The hidden energy cost of AI-generated video

The hidden energy cost of AI-generated video
When we talk about the environmental footprint of digital technologies, streaming services and cryptocurrency mining usually dominate the conversation. But a new wave of research is showing that generative AI — particularly video generators — may be demanding far more electricity than expected.

A recent study by Hugging Face researchers revealed that the energy requirements of text-to-video systems scale dramatically as clips get longer. Doubling the video length doesn’t just double the power draw — it quadruples it. A six-second video requires roughly four times the energy of a three-second one. That exponential growth paints a troubling picture for the future of AI-driven media creation.

As the team noted, the structural inefficiency of current video diffusion pipelines is a major factor.

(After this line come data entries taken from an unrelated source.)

-- pv_equiv track=rewrite | github.com/YoussefTrabelsi1/Leetcode_solutions | Python/Count Special Triplets/brute_force_triplets.py | count_special_triplets
-- ===== SOURCE A (Python) =====
-- from typing import List
--
-- MOD = 10**9 + 7
--
-- def count_special_triplets(nums: List[int]) -> int:
--     n = len(nums)
--     ans = 0
--
--     for i in range(n):
--         for j in range(i + 1, n):
--             # nums[i] must be 2 * nums[j]
--             if nums[i] != 2 * nums[j]:
--                 continue
--             for k in range(j + 1, n):
--                 # nums[k] must also be 2 * nums[j]
--                 if nums[k] == 2 * nums[j]:
--                     ans += 1
--                     if ans >= MOD:
--                         ans -= MOD
--
--     return ans % MOD
-- ===== SOURCE B (Python) =====
-- def count_special_triplets(nums):
--     MOD = 10 ** 9 + 7
--     right = {}
--     for x in nums:
--         right[x] = right.get(x, 0) + 1
--     left = {}
--     ans = 0
--     for x in nums:
--         right[x] -= 1
--         t = 2 * x
--         ans += left.get(t, 0) * right.get(t, 0)
--         left[x] = left.get(x, 0) + 1
--     return ans % MOD
-- ===== Notes on version B (the rewrite author's own statement) =====
-- stated objective: faster
-- what changed: replaced the O(n^3) triple index loop by a single pass that, for each middle element x, multiplies the count of 2*x to its left (running counter) by the count of 2*x to its right (pre-built counter decremented in place)
import Mathlib
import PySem

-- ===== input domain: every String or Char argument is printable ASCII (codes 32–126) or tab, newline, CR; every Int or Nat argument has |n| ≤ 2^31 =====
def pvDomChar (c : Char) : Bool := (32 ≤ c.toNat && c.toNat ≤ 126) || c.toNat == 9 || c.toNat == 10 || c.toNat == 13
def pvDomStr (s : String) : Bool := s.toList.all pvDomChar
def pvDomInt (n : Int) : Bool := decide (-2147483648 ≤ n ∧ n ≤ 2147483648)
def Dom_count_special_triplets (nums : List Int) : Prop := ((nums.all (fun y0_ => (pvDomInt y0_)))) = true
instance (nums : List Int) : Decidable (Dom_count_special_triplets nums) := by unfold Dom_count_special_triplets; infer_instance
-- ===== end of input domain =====

-- B replaces A's triple index loop by one pass that, for each middle element x, multiplies
-- the count of 2*x before it (a running counter) by the count of 2*x after it (a pre-built
-- counter decremented in place); objective: faster.

def pvMOD : Int := 1000000007

-- ===== PORT A =====
def count_special_triplets (nums : List Int) : Int :=
  let n : Int := PySem.List.len nums
  let ans : Int := (PySem.List.pyRange 0 n 1).foldl (fun ans i =>
      (PySem.List.pyRange (i + 1) n 1).foldl (fun ans j =>
        if PySem.List.pyGetD nums i 0 ≠ 2 * PySem.List.pyGetD nums j 0 then ans
        else (PySem.List.pyRange (j + 1) n 1).foldl (fun ans k =>
          if PySem.List.pyGetD nums k 0 = 2 * PySem.List.pyGetD nums j 0 then
            (if ans + 1 ≥ pvMOD then ans + 1 - pvMOD else ans + 1)
          else ans) ans) ans) 0
  PySem.Int.mod ans pvMOD

-- ===== PORT B =====
def count_special_triplets_alt (nums : List Int) : Int :=
  let right : PySem.Dict Int Int :=
    nums.foldl (fun d x => d.insert x (d.getD x 0 + 1)) PySem.Dict.empty
  let st : PySem.Dict Int Int × PySem.Dict Int Int × Int :=
    nums.foldl (fun st x =>
      let right := st.1.insert x (st.1.getD x 0 - 1)
      let t := 2 * x
      let ans := st.2.2 + st.2.1.getD t 0 * right.getD t 0
      let left := st.2.1.insert x (st.2.1.getD x 0 + 1)
      (right, left, ans)) (right, PySem.Dict.empty, 0)
  PySem.Int.mod st.2.2 pvMOD

-- ===== PRECONDITION & SPEC =====
def Spec_count_special_triplets (nums : List Int) (out : Int) : Prop := out = count_special_triplets_alt nums
instance (nums : List Int) (out : Int) : Decidable (Spec_count_special_triplets nums out) := by unfold Spec_count_special_triplets; infer_instance

-- ===== CLAIM (what is proved, stated in full; the proofs are below) =====
def Claim_equal_count_special_triplets : Prop := ∀ (nums : List Int), Dom_count_special_triplets nums → Spec_count_special_triplets nums (count_special_triplets nums)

Generating images is already energy-intensive, with a single 1,024 x 1,024 output burning through about as much power as running a microwave for five seconds. But scaling to video takes things to another level. Producing just a five-second AI video clip consumes the equivalent of running a microwave for more than an hour. And the longer the output, the worse the curve gets.

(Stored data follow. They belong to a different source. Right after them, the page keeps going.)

-- the simulation: running the stack machine on the filtered pushes equals A's dfs loop
theorem pvSim (g : List (List Int)) (rv : Int) : ∀ (fuel : Nat) (ns : List Int)
    (vis : List Bool) (comp : List Int) (rest : List Int), vis.count false ≤ fuel →
    pvLoopB g rv (ns.filter (pvCond rv vis) ++ rest) vis comp =
      pvLoopB g rv rest (pvDfsListA g rv fuel ns vis comp).1
        (pvDfsListA g rv fuel ns vis comp).2 := by
  intro fuel
  induction fuel with
  | zero =>
    intro ns vis comp rest hf
    have hall : ∀ x : Int, pvVisAt vis x = true := by
      intro x
      cases hx : pvVisAt vis x with
      | true => rfl
      | false =>
        exfalso
        obtain ⟨j, _, hv⟩ := pvVisAt_false_elim vis x hx
        have hmem : false ∈ vis := List.mem_of_getElem? hv
        have : 0 < vis.count false := List.count_pos_iff.mpr hmem
        omega
    have hdfs : pvDfsListA g rv 0 ns vis comp = (vis, comp) := by
      induction ns with
      | nil => exact pvDfsListA_nil g rv 0 vis comp
      | cons nb rest' ih =>
        rw [pvDfsListA_cons_neg g rv 0 nb rest' vis comp (by simp [hall nb])]
        exact ih
    have hfilter : ns.filter (pvCond rv vis) = [] := by
      apply List.filter_eq_nil_iff.mpr
      intro x _
      simp [pvCond, hall x]
    rw [hfilter, hdfs]
    simp
  | succ f ihf =>
    intro ns
    induction ns with
    | nil =>
      intro vis comp rest _
      rw [pvDfsListA_nil]
      simp
    | cons nb ns' ih =>
      intro vis comp rest hf
      by_cases hc : nb ≠ rv ∧ pvVisAt vis nb = false
      · have hcb : pvCond rv vis nb = true := by simp [pvCond, hc.1, hc.2]
        rw [List.filter_cons_of_pos hcb, List.cons_append,
          pvLoopB_visit g rv nb (ns'.filter (pvCond rv vis) ++ rest) vis comp hc.2,
          ihf (pvNbrs g nb) (pvVisSet vis nb) (comp ++ [nb]) _
            (by
              have h1 := pvVisSet_count_lt vis nb hc.2
              omega),
          ← pvDfsA_succ]
        set q := pvDfsA g rv (f + 1) nb vis comp with hq
        have hmono := ((pvDfs_inv g rv (f + 1)).1 nb vis comp).2.2.1
        have hcg : pvNf q.1 (ns'.filter (pvCond rv vis) ++ rest) =
            pvNf q.1 (ns'.filter (pvCond rv q.1) ++ rest) := by
          rw [pvNf_append, pvNf_append]
          congr 1
          unfold pvNf
          rw [List.filter_filter, List.filter_filter]
          apply List.filter_congr
          intro x _
          cases hqx : pvVisAt q.1 x with
          | true => simp [hqx]
          | false =>
            have hvx : pvVisAt vis x = false := by
              cases hvx : pvVisAt vis x with
              | false => rfl
              | true => rw [hmono x hvx] at hqx; cases hqx
            simp [hqx, pvCond, hvx]
        rw [pvLoop_congr g rv q.1 q.2 _ _ hcg,
          pvDfsListA_cons_pos g rv (f + 1) nb ns' vis comp hc]
        apply ih
        have hq1 : q.1.count false ≤ (pvVisSet vis nb).count false := by
          rw [hq, pvDfsA_succ]
          exact ((pvDfs_inv g rv f).2 (pvNbrs g nb) (pvVisSet vis nb) (comp ++ [nb])).2.1
        have h1 := pvVisSet_count_lt vis nb hc.2
        omega
      · have hcb : pvCond rv vis nb = false := by
          simp only [pvCond, decide_eq_false_iff_not]
          exact hc
        rw [List.filter_cons_of_neg (by simp [hcb]),
          pvDfsListA_cons_neg g rv (f + 1) nb ns' vis comp hc]
        exact ih vis comp rest hf

-- the outer loops over range(n) agree step by step
theorem pvOuter (g : List (List Int)) (rv : Int) : ∀ (l : List Int) (vis : List Bool)
    (comps : List (List Int)), vis.length = g.length →
    l.foldl
      (fun (st : List Bool × List (List Int)) i =>
        if pvVisAt st.1 i = false then
          let p := pvDfsA g rv (g.length + 1) i st.1 []
          (p.1, if p.2 = [] then st.2 else st.2 ++ [p.2])
        else st) (vis, comps) =
    l.foldl
      (fun (st : List Bool × List (List Int)) i =>
        if pvVisAt st.1 i = true then st
        else
          let p := pvLoopB g rv [i] st.1 []
          (p.1, st.2 ++ [p.2])) (vis, comps) := by
  intro l
  induction l with
  | nil => intro vis comps _; rfl
  | cons i t ih =>
    intro vis comps hlen
    simp only [List.foldl_cons]
    by_cases hi : pvVisAt vis i = true
    · rw [if_neg (by simp [hi]), if_pos hi]
      exact ih vis comps hlen
    · have hif : pvVisAt vis i = false := by simpa using hi
      rw [if_pos hif, if_neg hi]
      set p := pvDfsA g rv (g.length + 1) i vis [] with hp
      have hcount : (pvVisSet vis i).count false ≤ g.length := by
        have h1 := pvVisSet_count_le vis i
        have h2 := List.count_le_length (l := vis) (a := false)
        omega
      have hq : pvLoopB g rv [i] vis [] = (p.1, p.2) := by
        rw [pvLoopB_visit g rv i [] vis [] hif,
          pvSim g rv g.length (pvNbrs g i) (pvVisSet vis i) ([] ++ [i]) [] hcount,
          pvLoopB_nil, hp, pvDfsA_succ]
      rw [hq]
      obtain ⟨tl, htl⟩ :=
        ((pvDfs_inv g rv g.length).2 (pvNbrs g i) (pvVisSet vis i) ([] ++ [i])).2.2.2
      have hne : p.2 ≠ [] := by
        rw [hp, pvDfsA_succ, htl]
        simp
      rw [if_neg hne]
      apply ih
      have hl1 : p.1.length = (pvVisSet vis i).length := by
        rw [hp, pvDfsA_succ]
        exact ((pvDfs_inv g rv g.length).2 (pvNbrs g i) (pvVisSet vis i) ([] ++ [i])).1
      rw [hl1, length_pvVisSet, hlen]

theorem get_components_after_removal_spec : Claim_equal_get_components_after_removal := by
  intro graph removed_vertex _ _
  unfold Spec_get_components_after_removal get_components_after_removal
    get_components_after_removal_alt
  simp only []
  rw [pvOuter graph removed_vertex (PySem.List.pyRange 0 graph.length 1)
    (pvVisSet (List.replicate graph.length false) removed_vertex) []
    (by rw [length_pvVisSet, List.length_replicate])]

These findings, reported in Futurism, suggest “rapidly increasing hardware and environmental costs” as generative video tools become mainstream. With companies like Google boasting tens of millions of AI-generated clips from products such as Veo 3, the aggregate impact is hard to ignore. In its own 2024 environmental report, Google acknowledged that its carbon emissions rose 13 percent year over year, driven in large part by its investment in AI infrastructure — a setback to its pledge of net-zero emissions by 2030.

The problem isn’t without potential mitigations. Techniques like intelligent caching, reusing generations, and pruning inefficient data can cut some of the waste. But whether those optimizations will meaningfully offset the surge in power consumption is still uncertain. Already, AI accounts for about 20 percent of global datacenter energy use, according to recent estimates.

As demand for longer, higher-quality AI-generated content grows, the urgency to redesign these systems around efficiency will only intensify. Without a shift in how these tools are built and deployed, the environmental costs of synthetic media may prove far greater than most of us realize.